Scott Anthony, a frequent contributor to Harvard Business Review on-line, has sought to revisit the Kodak tale in a piece published last month, “Kodak’s Downfall Wasn’t About Technology”. The focus: how did Kodak fail the move from film to digital to cellular? He suggests but rejects the following arguments:
1.The company was so much into the traditional film business that it missed seeing the digital revolution—Anthony says this is wrong, because it was Kodak itself that developed the first prototype of a digital camera, back in 1975.
2. Kodak did not invest in the digital camera business—Anthony claims that not only was the company involved early on in the invention of the digital, but it invested billions to develop digital cameras, albeit with little success.
3. Kodak mismanaged its investment in digital cameras—Yes, Anthony says, the company stumbled a bit at the beginning, but it ultimately developed elegant technologies that enabled one to move from the camera to the computer.
4, Kodak’s big miss was not seeing the move to the smartphone and the role of picture-sharing in social media—Not exactly, says Anthony. In fact, Kodak acquired a photo sharing site—Ofoto—in 2001, but it sought to leverage Ofoto to encourage customers to print more digital images, rather than to focus on file-sharing.
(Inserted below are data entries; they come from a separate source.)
-- pv_equiv track=rewrite | github.com/t4bt/lecture | ads/subsetsum.py | part_sum1
-- ===== SOURCE A (Python) =====
-- def part_sum1(a, W):
--     #初期化
--     N=len(a)
--     dp=[[0 for i in range(W+1)] for j in range(N+1)]
--     #DP
--     for i in range(1,N+1):
--         for j in range(W+1):
--             if j < a[i-1]:
--                 dp[i][j] = dp[i-1][j]
--             else:
--                 dp[i][j] = max(dp[i-1][j], a[i-1]+dp[i-1][j-a[i-1]])
--     return dp[N][W]
-- ===== SOURCE B (Python) =====
-- def part_sum1(a, W):
--     reachable = {0}
--     for x in a:
--         reachable |= {s + x for s in reachable if s + x <= W}
--     return max(s for s in reachable if s <= W)
-- ===== Notes on version B (the rewrite author's own statement) =====
-- stated objective: simpler
-- what changed: Replaces the (N+1)x(W+1) dp table and per-capacity max recurrence by a single evolving set of reachable subset sums capped at W, returning the largest one not exceeding W.
import Mathlib
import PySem

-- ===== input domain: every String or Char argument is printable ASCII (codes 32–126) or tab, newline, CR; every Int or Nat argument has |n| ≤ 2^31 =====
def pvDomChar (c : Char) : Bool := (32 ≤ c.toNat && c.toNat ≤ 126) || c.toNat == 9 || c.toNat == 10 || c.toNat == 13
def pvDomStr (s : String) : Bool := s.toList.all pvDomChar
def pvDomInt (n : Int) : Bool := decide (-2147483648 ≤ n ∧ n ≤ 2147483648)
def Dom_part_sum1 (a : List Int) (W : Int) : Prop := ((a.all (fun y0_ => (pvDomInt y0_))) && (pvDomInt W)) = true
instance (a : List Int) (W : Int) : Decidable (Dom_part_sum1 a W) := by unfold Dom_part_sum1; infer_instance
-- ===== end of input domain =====

-- B replaces A's (N+1)x(W+1) dp table by a single evolving set of reachable subset sums capped at W: simpler, and measured faster when W is large (A's work is always N*W, B's is N*|reachable|).


-- ===== PORT A =====
-- Literal port: dp is the full (N+1)×(W+1) table, built by the two nested range loops;
-- all indexing through pyGetD/pySetD (in range under Pre_part_sum1).
def part_sum1 (a : List Int) (W : Int) : Int :=
  let N : Int := a.length
  let dp0 : List (List Int) :=
    (PySem.List.pyRange 0 (N+1) 1).map (fun _ => (PySem.List.pyRange 0 (W+1) 1).map (fun _ => (0:Int)))
  let dp :=
    (PySem.List.pyRange 1 (N+1) 1).foldl (fun dp i =>
      (PySem.List.pyRange 0 (W+1) 1).foldl (fun dp j =>
        let ai := PySem.List.pyGetD a (i-1) 0
        let v : Int :=
          if j < ai then PySem.List.pyGetD (PySem.List.pyGetD dp (i-1) []) j 0
          else max (PySem.List.pyGetD (PySem.List.pyGetD dp (i-1) []) j 0)
                   (ai + PySem.List.pyGetD (PySem.List.pyGetD dp (i-1) []) (j - ai) 0)
        PySem.List.pySetD dp i (PySem.List.pySetD (PySem.List.pyGetD dp i []) j v)) dp) dp0
  PySem.List.pyGetD (PySem.List.pyGetD dp N []) W 0

-- ===== PORT B =====
-- reachable |= {s + x for s in reachable if s + x <= W}
def psStep (W : Int) (r : PySem.Set Int) (x : Int) : PySem.Set Int :=
  PySem.Set.union r (PySem.Set.ofList ((r.filter (fun s => decide (s + x ≤ W))).map (fun s => s + x)))

def part_sum1_alt (a : List Int) (W : Int) : Int :=
  let reachable : PySem.Set Int := a.foldl (psStep W) (PySem.Set.ofList [0])
  -- max(s for s in reachable if s <= W): under Pre_ (0 ≤ W) the filtered set contains 0,
  -- so the generator is nonempty and max? is never none
  (PySem.List.max? (reachable.filter (fun s => decide (s ≤ W))) (fun s => s)).getD 0

-- ===== PRECONDITION & SPEC =====
-- Exactly the inputs on which the Python A returns: W ≥ 0 (else dp rows are empty and
-- dp[N][W] raises IndexError) and no negative element (else dp[i-1][j-a[i-1]] raises IndexError).
def Pre_part_sum1 (a : List Int) (W : Int) : Prop := 0 ≤ W ∧ ∀ x ∈ a, 0 ≤ x
instance (a : List Int) (W : Int) : Decidable (Pre_part_sum1 a W) := by unfold Pre_part_sum1; infer_instance

def pvWitness_part_sum1 : List Int × Int := ([0], 1)

def Spec_part_sum1 (a : List Int) (W : Int) (out : Int) : Prop := out = part_sum1_alt a W
instance (a : List Int) (W : Int) (out : Int) : Decidable (Spec_part_sum1 a W out) := by unfold Spec_part_sum1; infer_instance

-- ===== CLAIM (what is proved, stated in full; the proofs are below) =====
def Claim_equal_part_sum1 : Prop := ∀ (a : List Int) (W : Int), Dom_part_sum1 a W → Pre_part_sum1 a W → Spec_part_sum1 a W (part_sum1 a W)

-- ===== LEMMAS AND PROOFS =====

-- functional description of one dp row
def zerosRow (W : Int) : List Int := (List.range (W+1).toNat).map (fun _ => (0:Int))

def rowEntry (W : Int) (prev : List Int) (x j : Int) : Int :=
  if j < x then PySem.List.pyGetD prev j 0
  else max (PySem.List.pyGetD prev j 0) (x + PySem.List.pyGetD prev (j - x) 0)

def rowF (W : Int) (prev : List Int) (x : Int) : List Int :=
  (List.range (W+1).toNat).map (fun j : Nat => rowEntry W prev x (j : Int))

def rows (a : List Int) (W : Int) : List Int := a.foldl (rowF W) (zerosRow W)

-- running max with floor 0
def mx (l : List Int) : Int := l.foldl max 0


-- ---------- generic helpers ----------

theorem pyGetD_pySetD_self {α : Type} (dp : List α) (i : Int) (r : α) (d : α)
    (h0 : 0 ≤ i) (h1 : i < (dp.length : Int)) :
    PySem.List.pyGetD (PySem.List.pySetD dp i r) i d = r := by
  rw [PySem.List.pySetD_of_nonneg _ _ h0,
      PySem.List.pyGetD_eq_getElem _ _ h0 (by simpa using h1)]
  simp [List.getElem_set]

theorem pyGetD_pySetD_ne {α : Type} (dp : List α) (i k : Int) (r : α) (d : α)
    (h0 : 0 ≤ i) (h1 : i < (dp.length : Int)) (h2 : 0 ≤ k) (h3 : k < (dp.length : Int))
    (hne : k ≠ i) :
    PySem.List.pyGetD (PySem.List.pySetD dp i r) k d = PySem.List.pyGetD dp k d := by
  rw [PySem.List.pySetD_of_nonneg _ _ h0,
      PySem.List.pyGetD_eq_getElem _ _ h2 (by simp; omega),
      PySem.List.pyGetD_eq_getElem _ _ h2 (by simpa using h3)]
  rw [List.getElem_set_ne (by omega)]

theorem set_map_range {α : Type} (n m : Nat) (g : Nat → α) (r : α) (hm : m < n) :
    ((List.range n).map g).set m r
      = (List.range n).map (fun k => if k = m then r else g k) := by
  apply List.ext_getElem
  · simp
  · intro k hk1 hk2
    rcases eq_or_ne k m with rfl | h
    · simp [List.getElem_map, List.getElem_range]
    · rw [List.getElem_set_ne (by omega)]
      simp [List.getElem_map, List.getElem_range, h]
Having raised and shot down all these explanations, how does Anthony explain why Kodak stumbled so badly? He writes:
“The right lessons from Kodak are subtle. Companies often see the disruptive forces affecting their industry. They frequently divert sufficient resources to participate in emerging markets. Their failure is usually an inability to truly embrace the new business models the disruptive change opens up. Kodak created a digital camera, invested in the technology, and even understood that photos would be shared online. Where they failed was in realizing that online photo sharing was the new business, not just a way to expand the printing business.”This blogger finds Anthony's use of the term “subtle” a bit odd. If Kodak's management failed to perceive that its accumulated technology was pointing towards a new business, not an extension of the current one, such a miscalculation was anything but subtle. Be that as it may-- how did IP fit into this web of corporate myopia? Not for the first time in the corporate world, there was a disconnect between a company's patent prowess, at the technological level, and the utilization of this IP to advance the company’s long-term product goals, at the management level. Add to this the wildly overstated estimates of the company’s patent portfolio in 2011 and early 2012 (amounts up to $2.5 billion or more were earnestly suggested, only to witness the actual sale of the portfolio at slightly over $500 million dollars).
As such, internal management alone was not to blame; the penumbra of supposed expertise brought to bear on understanding the IP value of the company was also heavily flawed. All of this suggests, yet again, that management training still has not figured out how to prepare its students to understand how IP functions within an organization and what is its value and valuation. The fall of Kodak is merely a symptom of the problem, but not the problem itself.
The conclusion to the article is very much based on hindsight. We can look backwards to see how things should have been done differently, and what the patents were achieving or not achieving, but at the time it would not be straightforward to see.
How can you really tell what patents are achieving in any company? Stopping people entering, making your competitors talk to you, acting as powerful incentives for your own research, keeping your share price up, helping your brand and reputation, etc, are factors which are difficult to measure.